### Task details
Starting at the line with "h, ih, List.filterMap_cons]" and going on through the line with "-- ===== VERDICT", reproduce each line in the records below exactly and nothing more.

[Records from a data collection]
-- pv_equiv track=rewrite | github.com/bhagavadgitadu22/BRCLimsCuration | python/krona_and_map/old_krona/base_krona.py | addFather
-- ===== SOURCE A (Python) =====
-- def addFather(line_genus, nodes_cleared, names_cleared, father):
--     fatherName = names_cleared[father][0]
--     grandFather = nodes_cleared[father][0]
--     typeGrandFather = nodes_cleared[father][1]
--
--     if grandFather != '1':
--         if typeGrandFather in ['domain', 'phylum', 'class', 'order', 'family', 'genus', 'superkingdom']:
--             line_genus.append(fatherName)
--         line_genus = addFather(line_genus, nodes_cleared, names_cleared, grandFather)
--
--     return line_genus
-- ===== SOURCE B (Python) =====
-- def addFather(line_genus, nodes_cleared, names_cleared, father):
--     ranks = {'domain', 'phylum', 'class', 'order', 'family', 'genus', 'superkingdom'}
--     chain = []
--     cur = father
--     while nodes_cleared[cur][0] != '1':
--         chain.append(cur)
--         cur = nodes_cleared[cur][0]
--     line_genus += [names_cleared[k][0] for k in chain if nodes_cleared[k][1] in ranks]
--     return line_genus
-- ===== Notes on version B (the rewrite author's own statement) =====
-- stated objective: alternative
-- what changed: Replaces the tail recursion that interleaves name lookups and appends at every level with a two-phase iteration: an explicit loop first collects the ancestor chain, then a single comprehension appends the names of qualifying ranks.
import Mathlib
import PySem

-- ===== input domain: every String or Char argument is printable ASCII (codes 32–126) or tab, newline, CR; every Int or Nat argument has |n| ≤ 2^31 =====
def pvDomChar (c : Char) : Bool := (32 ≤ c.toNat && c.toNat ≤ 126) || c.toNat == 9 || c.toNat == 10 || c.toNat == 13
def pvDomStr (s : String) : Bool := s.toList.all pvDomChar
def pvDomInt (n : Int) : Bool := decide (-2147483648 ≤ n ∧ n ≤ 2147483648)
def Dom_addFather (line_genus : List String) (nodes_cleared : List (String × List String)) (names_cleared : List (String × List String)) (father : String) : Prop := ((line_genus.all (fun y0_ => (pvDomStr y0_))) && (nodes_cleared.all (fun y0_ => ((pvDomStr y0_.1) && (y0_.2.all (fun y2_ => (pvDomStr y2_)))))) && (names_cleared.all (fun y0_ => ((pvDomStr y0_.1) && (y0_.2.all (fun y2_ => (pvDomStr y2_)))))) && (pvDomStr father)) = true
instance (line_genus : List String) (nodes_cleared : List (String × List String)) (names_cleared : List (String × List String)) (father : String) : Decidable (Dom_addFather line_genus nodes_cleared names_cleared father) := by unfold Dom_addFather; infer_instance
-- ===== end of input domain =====

-- B replaces A's tail recursion (lookups and appends interleaved at every level) by a two-phase
-- iteration: collect the ancestor chain first, then append qualifying names in one comprehension.
-- Both A and B mutate the `line_genus` list in place and return the same object; the equivalence
-- proved here is about the returned value.

-- ===== PORT A =====
-- the rank list A's membership test uses
def pvRanks : List String := ["domain", "phylum", "class", "order", "family", "genus", "superkingdom"]

-- dict access d[k]: first-match lookup; the `.getD []` default only guards totality —
-- Pre_addFather excludes every input on which Python raises KeyError here
def pvGet (d : List (String × List String)) (k : String) : List String := (d.lookup k).getD []

-- A's recursion, with fuel only as a totality guard (Pre_addFather bounds the chain length)
def pvAddFatherGo (nodes_cleared names_cleared : List (String × List String)) : Nat → List String → String → List String
  | 0, line_genus, _ => line_genus
  | fuel + 1, line_genus, father =>
    let fatherName := (pvGet names_cleared father).getD 0 ""
    let grandFather := (pvGet nodes_cleared father).getD 0 ""
    let typeGrandFather := (pvGet nodes_cleared father).getD 1 ""
    if grandFather ≠ "1" then
      pvAddFatherGo nodes_cleared names_cleared fuel
        (if pvRanks.contains typeGrandFather then line_genus ++ [fatherName] else line_genus)
        grandFather
    else line_genus

def addFather (line_genus : List String) (nodes_cleared : List (String × List String)) (names_cleared : List (String × List String)) (father : String) : List String :=
  pvAddFatherGo nodes_cleared names_cleared (nodes_cleared.length + 2) line_genus father

-- ===== PORT B =====
-- phase 1 of B: the while loop collecting the chain of ancestors (fuel = totality guard)
def pvChain (nodes_cleared : List (String × List String)) : Nat → String → List String
  | 0, _ => []
  | fuel + 1, cur =>
    if (pvGet nodes_cleared cur).getD 0 "" ≠ "1" then
      cur :: pvChain nodes_cleared fuel ((pvGet nodes_cleared cur).getD 0 "")
    else []

def addFather_alt (line_genus : List String) (nodes_cleared : List (String × List String)) (names_cleared : List (String × List String)) (father : String) : List String :=
  -- phase 2 of B: the comprehension over the collected chain
  line_genus ++ (pvChain nodes_cleared (nodes_cleared.length + 2) father).filterMap
    (fun k => if pvRanks.contains ((pvGet nodes_cleared k).getD 1 "") then some ((pvGet names_cleared k).getD 0 "") else none)

-- ===== PRECONDITION & SPEC =====
-- one valid parent-pointer step: k's entries exist and are long enough for every access A makes at k
def pvParent? (nodes_cleared names_cleared : List (String × List String)) (k : String) : Option String :=
  match names_cleared.lookup k, nodes_cleared.lookup k with
  | some nv, some gv => if 1 ≤ nv.length ∧ 2 ≤ gv.length then some (gv.getD 0 "") else none
  | _, _ => none

def pvIter (nodes_cleared names_cleared : List (String × List String)) : Nat → String → Option String
  | 0, k => some k
  | n + 1, k => (pvParent? nodes_cleared names_cleared k).bind (pvIter nodes_cleared names_cleared n)

-- Pre: the parent-pointer chain from `father` reaches '1' within |nodes_cleared| steps, every visited
-- node having dict entries long enough for A's accesses — exactly the inputs where Python A returns
-- (elsewhere it raises KeyError/IndexError, or recurses forever on a cycle).
def Pre_addFather (line_genus : List String) (nodes_cleared : List (String × List String)) (names_cleared : List (String × List String)) (father : String) : Prop :=
  ((List.range (nodes_cleared.length + 1)).any
    (fun i => pvIter nodes_cleared names_cleared (i + 1) father == some "1")) = true
instance (line_genus : List String) (nodes_cleared : List (String × List String)) (names_cleared : List (String × List String)) (father : String) : Decidable (Pre_addFather line_genus nodes_cleared names_cleared father) := by unfold Pre_addFather; infer_instance

def pvWitness_addFather : List String × (List (String × List String)) × (List (String × List String)) × String :=
  (["x"], [("a", ["b", "species"]), ("b", ["1", "genus"])], [("a", ["Alpha"]), ("b", ["Beta"])], "a")

def Spec_addFather (line_genus : List String) (nodes_cleared : List (String × List String)) (names_cleared : List (String × List String)) (father : String) (out : List String) : Prop := out = addFather_alt line_genus nodes_cleared names_cleared father
instance (line_genus : List String) (nodes_cleared : List (String × List String)) (names_cleared : List (String × List String)) (father : String) (out : List String) : Decidable (Spec_addFather line_genus nodes_cleared names_cleared father out) := by unfold Spec_addFather; infer_instance

-- ===== CLAIM (what is proved, stated in full; the proofs are below) =====
def Claim_equal_addFather : Prop := ∀ (line_genus : List String) (nodes_cleared : List (String × List String)) (names_cleared : List (String × List String)) (father : String), Dom_addFather line_genus nodes_cleared names_cleared father → Pre_addFather line_genus nodes_cleared names_cleared father → Spec_addFather line_genus nodes_cleared names_cleared father (addFather line_genus nodes_cleared names_cleared father)

-- ===== LEMMAS AND PROOFS =====

-- A's interleaved recursion equals "append the comprehension over the collected chain", for any fuel
lemma pvAddFatherGo_eq_chain (nodes_cleared names_cleared : List (String × List String)) :
    ∀ (fuel : Nat) (line_genus : List String) (father : String),
      pvAddFatherGo nodes_cleared names_cleared fuel line_genus father =
        line_genus ++ (pvChain nodes_cleared fuel father).filterMap
          (fun k => if pvRanks.contains ((pvGet nodes_cleared k).getD 1 "") then some ((pvGet names_cleared k).getD 0 "") else none) := by
  intro fuel
  induction fuel with
  | zero => intro lg f; simp [pvAddFatherGo, pvChain]
  | succ n ih =>
    intro lg f
    by_cases h : (pvGet nodes_cleared f).getD 0 "" ≠ "1"
    · simp only [pvAddFatherGo, pvChain, if_pos h, ih, List.filterMap_cons]
      split_ifs with hr
      · simp
      · simp
    · simp only [pvAddFatherGo, pvChain, if_neg h, List.filterMap_nil, List.append_nil]

-- ===== VERDICT (by name: the statement is the Claim_ definition above) =====
theorem addFather_spec : Claim_equal_addFather := by
  intro line_genus nodes_cleared names_cleared father _ _
  unfold Spec_addFather addFather addFather_alt
  exact pvAddFatherGo_eq_chain nodes_cleared names_cleared _ line_genus father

### The completed task
    · simp only [pvAddFatherGo, pvChain, if_pos h, ih, List.filterMap_cons]
      split_ifs with hr
      · simp
      · simp
    · simp only [pvAddFatherGo, pvChain, if_neg h, List.filterMap_nil, List.append_nil]

-- ===== VERDICT (by name: the statement is the Claim_ definition above) =====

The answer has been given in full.